Las gasolineras en el punto de mira. - Foto: David Pérez

Es uno de esos asuntos que todo el mundo tiene en su boca. El precio del combustible y lo caro que está. Por ese alza que están experimentando los bolsillos de los consumidores, el Gobierno de España implantó como medida paliatoria un descuento de 20 céntimos por litro de combustible en el que 15 céntimos lo pagaba el Estado y los cinco restantes lo ponían las petroleras. Eso sí, aun con los precios moviéndose, lo que genera desconfianza entre la población.

La rebaja entró en vigor el pasado viernes, produciéndose colas en las gasolineras locales para llenar el depósito durante todo el día. «Ha venido tal cantidad de gente como si la gasolina fuera gratis», comentó el responsable de una estación de servicio de la ciudad. Y es que al conocer la fecha en la que entraba en vigor el descuento, multitud de consumidores decidieron aguantar unos días el repostaje de su vehículo para ahorrarse dinero. Con el paso del fin de semana, la actividad de las gasolineras se fue relajando.

Pese a todo, la medida del Ejecutivo nacional tiene defensores y detractores. Algunos de ellos, o los matices que estos ponen a la iniciativa, los escuchó La Tribuna a las puertas de estos establecimientos. Por ejemplo, Andrea y Juan José opinan que al tratarse de un descuento es una medida bien acogida por el cliente, pero consideran que «va mal dirigida hacia el sector de las gasolineras por la forma en la que han tenido que aplicar el pago». Y es que todo el que se acerque a uno de estos establecimientos comprobará que los marcadores seguirán reflejando el precio real del combustible, y que es en el momento de pagar cuando se aplica el descuento, teniendo que correr la rebaja a cargo de cada establecimiento hasta que lo justifiquen al Gobierno y este se lo reembolse. Desde el sector transmitieron que ha sido un inconveniente importante para muchas gasolineras, sobre todo para las más independientes, por falta de liquidez para poder hacer frente a los descuentos. 
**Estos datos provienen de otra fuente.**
lemma cnt_ge (s : List Int) (i : Int) (h : cnt s i < s.length) : i ≤ s.getD (cnt s i) 0 := by
  induction s with
  | nil => simp at h
  | cons x t ih =>
    simp only [cnt] at h ⊢
    split at h
    · rename_i hx
      simp only [if_pos hx, List.getD_cons_succ]
      simp only [List.length_cons] at h
      exact ih (by omega)
    · rename_i hx
      simp only [if_neg hx, List.getD_cons_zero]
      omega

-- the unique characterisation: anything with cnt's three properties equals cnt
lemma cnt_unique (s : List Int) (i : Int) (r : Nat) (hle : r ≤ s.length)
    (hlt : ∀ idx, idx < r → s.getD idx 0 < i) (hge : r < s.length → i ≤ s.getD r 0) :
    r = cnt s i := by
  by_contra hne
  rcases Nat.lt_or_ge r (cnt s i) with h | h
  · have h1 := hge (lt_of_lt_of_le h (cnt_le s i))
    have h2 := cnt_lt s i r h
    omega
  · have h' : cnt s i < r := by omega
    have h1 := hlt (cnt s i) h'
    have h2 := cnt_ge s i (lt_of_lt_of_le h' hle)
    omega

lemma bWhile_eq_cnt (s : List Int) (i : Int) :
    ∀ fuel ptr, s.length - ptr ≤ fuel → ptr ≤ s.length →
    (∀ idx, idx < ptr → s.getD idx 0 < i) → bWhile s i ptr = cnt s i := by
  intro fuel
  induction fuel with
  | zero =>
    intro ptr hf hle hlt
    have hptr : ptr = s.length := by omega
    rw [bWhile]
    simp only [hptr, lt_irrefl, dite_false]
    exact cnt_unique s i s.length le_rfl (by intro idx h; exact hlt idx (by omega)) (by omega)
  | succ n ih =>
    intro ptr hf hle hlt
    rw [bWhile]
    by_cases h : ptr < s.length
    · simp only [h, dite_true]
      by_cases h2 : s[ptr] < i
      · simp only [h2, if_true]
        apply ih (ptr + 1) (by omega) (by omega)
        intro idx hidx
        rcases Nat.lt_or_ge idx ptr with h3 | h3
        · exact hlt idx h3
        · have : idx = ptr := by omega
          subst this
          simpa [List.getD_eq_getElem?_getD, List.getElem?_eq_getElem h] using h2
      · simp only [h2, if_false]
        apply cnt_unique s i ptr (by omega) hlt
        intro _
        have : s.getD ptr 0 = s[ptr] := by
          simp [List.getD_eq_getElem?_getD, List.getElem?_eq_getElem h]
        omega
    · simp only [h, dite_false]
      have hptr : ptr = s.length := by omega
      subst hptr
      exact cnt_unique s i s.length le_rfl hlt (by omega)

-- sortedness at the level of getD
lemma sorted_getD {s : List Int} (hs : s.Pairwise (· ≤ ·)) {idx idx' : Nat}
    (h1 : idx ≤ idx') (h2 : idx' < s.length) : s.getD idx 0 ≤ s.getD idx' 0 := by
  rcases Nat.eq_or_lt_of_le h1 with rfl | hlt
  · exact le_refl _
  · have := (List.pairwise_iff_getElem.mp hs) idx idx' (by omega) h2 hlt
    simpa [List.getD_eq_getElem?_getD, List.getElem?_eq_getElem (by omega : idx < s.length),
      List.getElem?_eq_getElem h2] using this

-- the conditional update both programs perform when position i has candidate distance d
def condUpd (i d : Int) (st : Int × Int × Int) : Int × Int × Int :=
  if st.2.1 ≤ d then (i, d, d) else (st.1, st.2.1, d)

lemma condUpd_idem (i d : Int) (st : Int × Int × Int) : condUpd i d (condUpd i d st) = condUpd i d st := by
  simp only [condUpd]
  split <;> simp_all

lemma foldl_cond_const {β : Type} (l : List β) (P : β → Prop) [DecidablePred P]
    (f : Int × Int × Int → Int × Int × Int) (st : Int × Int × Int) (hfix : f st = st) :
    l.foldl (fun st j => if P j then f st else st) st = st := by
  induction l generalizing st with
  | nil => rfl
  | cons x t ih =>
    simp only [List.foldl_cons]
    split
    · rw [hfix]; exact ih st hfix
    · exact ih st hfix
Esto ha desembocado en otros problemas como pasó a una compañía del calibre de 'Repsol'. La manera de aplicar el descuento de forma automática durante el pago colapsó su sistema en muchos de sus locales de la ciudad y de todo el país. De ahí surge la indignación de José Miguel, que vino a pasar el fin de semana a Toledo y cuando llegó a repostar se encontró con que la compañía no podía realizarle el descuento. A este usuario, la medida le parece «absurda e insuficiente» para personas como él que trabajan con su coche diariamente. Miriam es más contundente. Lo describe como «una vergüenza» porque «juegan con productos de primera necesidad. Todo es una cadena y nos están complicando llevarnos la comida a la boca». 

Por el momento, la medida taponará la herida, pero si el precio de la energía sigue subiendo, igual los detractores se comen a los defensores.